**WORK REQUIRED**
Quote the records below word for word, please, from the very first line through the one that contains "def Claim_unchanged_process_covid_csv_data : Prop", and nothing beyond it.

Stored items
= Beginning of Section =

-- ===== CLAIM (what is proved, stated in full; the proofs are below) =====
def Claim_unchanged_process_covid_csv_data : Prop := ∀ (covid_csv_data : List String), Dom_process_covid_csv_data covid_csv_data → Pre_process_covid_csv_data covid_csv_data → Spec_process_covid_csv_data covid_csv_data (process_covid_csv_data covid_csv_data)
def Claim_changed_process_covid_csv_data : Prop := Dom_process_covid_csv_data (pvDiffWitness_process_covid_csv_data) ∧ Pre_process_covid_csv_data (pvDiffWitness_process_covid_csv_data) ∧ D_process_covid_csv_data (pvDiffWitness_process_covid_csv_data) ∧ process_covid_csv_data (pvDiffWitness_process_covid_csv_data) = pvDiffWitnessOut_process_covid_csv_data.1 ∧ process_covid_csv_data_alt (pvDiffWitness_process_covid_csv_data) = pvDiffWitnessOut_process_covid_csv_data.2 ∧ pvDiffWitnessOut_process_covid_csv_data.1 ≠ pvDiffWitnessOut_process_covid_csv_data.2
def Claim_exact_process_covid_csv_data : Prop := ∀ (covid_csv_data : List String), Dom_process_covid_csv_data covid_csv_data → Pre_process_covid_csv_data covid_csv_data → D_process_covid_csv_data covid_csv_data → process_covid_csv_data covid_csv_data ≠ process_covid_csv_data_alt covid_csv_data

-- ===== LEMMAS AND PROOFS =====

lemma pvGetCell (r : List String) (k : Nat) (hk : k < r.length) :
    PySem.List.pyGet? r (k : Int) = some (r.getD k "") := by
  rw [PySem.List.pyGet?_natCast, List.getElem?_eq_getElem hk, List.getD_eq_getElem r "" hk]

-- proof-side mirror of A's count machinery over the list of valid column-6 cells
def pvCFold (cells : List String) (l7 : Option Int) (count : Int) : Option (Option Int) :=
  match cells with
  | [] => some l7
  | c :: rest =>
    if count ≤ 8 then
      if 1 < count then
        match PySem.Int.ofStr? c with
        | none => none
        | some x => pvCFold rest (some (pvOrAcc l7 x)) (count + 1)
      else pvCFold rest l7 (count + 1)
    else pvCFold rest l7 count

-- proof-side: A's accumulation over the already-parsed values
def pvQF (xs : List Int) (acc : Option Int) : Option Int :=
  match xs with
  | [] => acc
  | x :: rest => pvQF rest (some (pvOrAcc acc x))

lemma pvValidCells_of_len (rows : List (List String)) (h : ∀ r ∈ rows, 7 ≤ r.length) :
    pvValidCells rows = some ((rows.map (fun r => r.getD 6 "")).filter
      (fun c => decide (c ≠ "None" ∧ PySem.Str.len (PySem.Str.replace c "\n" "") > 0))) := by
  induction rows with
  | nil => simp [pvValidCells]
  | cons r rest ih =>
    have h7 : 7 ≤ r.length := h r (by simp)
    have hrest := ih (fun r hr => h r (by simp [hr]))
    have h6 := pvGetCell r 6 (by omega)
    norm_num at h6
    rw [pvValidCells, h6]
    simp [hrest, List.filter_cons]
    split_ifs <;> simp

lemma pvCases_isSome (cells : List String)
    (h : ∀ c ∈ cells, (PySem.Int.ofStr? c).isSome) : ∃ xs, pvCases cells = some xs := by
  induction cells with
  | nil => exact ⟨[], rfl⟩
  | cons c rest ih =>
    obtain ⟨x, hx⟩ := Option.isSome_iff_exists.mp (h c (by simp))
    obtain ⟨xs, hxs⟩ := ih (fun c hc => h c (by simp [hc]))
    exact ⟨x :: xs, by rw [pvCases, hx, hxs]⟩

lemma pvCases_parsed (cells : List String) : ∀ xs, pvCases cells = some xs →
    xs = cells.map (fun c => (PySem.Int.ofStr? c).getD 0) := by
  induction cells with
  | nil => intro xs hxs; simp [pvCases] at hxs; simp [hxs.symm]
  | cons c rest ih =>
    intro xs hxs
    rw [pvCases] at hxs
    cases hx : PySem.Int.ofStr? c with
    | none => rw [hx] at hxs; cases hxs
    | some x =>
      rw [hx] at hxs
      cases hr : pvCases rest with
      | none => rw [hr] at hxs; cases hxs
      | some ys =>
        rw [hr] at hxs
        obtain rfl := Option.some.inj hxs
        simp [hx, ih ys hr]

lemma pvCFold_gt8 (cells : List String) (l7 : Option Int) (count : Int) (h : ¬ count ≤ 8) :
    pvCFold cells l7 count = some l7 := by
  induction cells with
  | nil => rfl
  | cons c rest ih => rw [pvCFold, if_neg h]; exact ih

lemma pvCFold_eq_qf (cells : List String) : ∀ (k : Nat) (l7 : Option Int) (xs : List Int), k ≤ 7 →
    pvCases (cells.take k) = some xs →
    pvCFold cells l7 (9 - (k : Int)) = some (pvQF xs l7) := by
  induction cells with
  | nil =>
    intro k l7 xs _ hxs
    simp [pvCases] at hxs
    subst hxs
    simp [pvCFold, pvQF]
  | cons c rest ih =>
    intro k l7 xs hk hxs
    rcases Nat.eq_zero_or_pos k with hk0 | hkpos
    · subst hk0
      simp [pvCases] at hxs
      subst hxs
      rw [pvCFold, if_neg (by norm_num)]
      exact pvCFold_gt8 rest l7 9 (by norm_num)
    · rw [pvCFold, if_pos (by omega), if_pos (by omega)]
      obtain ⟨k', rfl⟩ : ∃ k', k = k' + 1 := ⟨k - 1, by omega⟩
      rw [List.take_succ_cons, pvCases] at hxs
      cases hx : PySem.Int.ofStr? c with
      | none => rw [hx] at hxs; cases hxs
      | some x =>
        rw [hx] at hxs
        cases hr : pvCases (rest.take k') with
        | none => rw [hr] at hxs; cases hxs
        | some ys =>
          rw [hr] at hxs
          obtain rfl := Option.some.inj hxs
          have hcast : (9 : Int) - ((k' + 1 : Nat) : Int) + 1 = 9 - (k' : Int) := by push_cast; omega
          simp only [hcast]
          show pvCFold rest (some (pvOrAcc l7 x)) (9 - (k' : Int)) = _
          rw [ih k' (some (pvOrAcc l7 x)) ys (by omega) hr, pvQF]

= End of Section =

**OUTPUT**
-- ===== CLAIM (what is proved, stated in full; the proofs are below) =====
def Claim_unchanged_process_covid_csv_data : Prop := ∀ (covid_csv_data : List String), Dom_process_covid_csv_data covid_csv_data → Pre_process_covid_csv_data covid_csv_data → Spec_process_covid_csv_data covid_csv_data (process_covid_csv_data covid_csv_data)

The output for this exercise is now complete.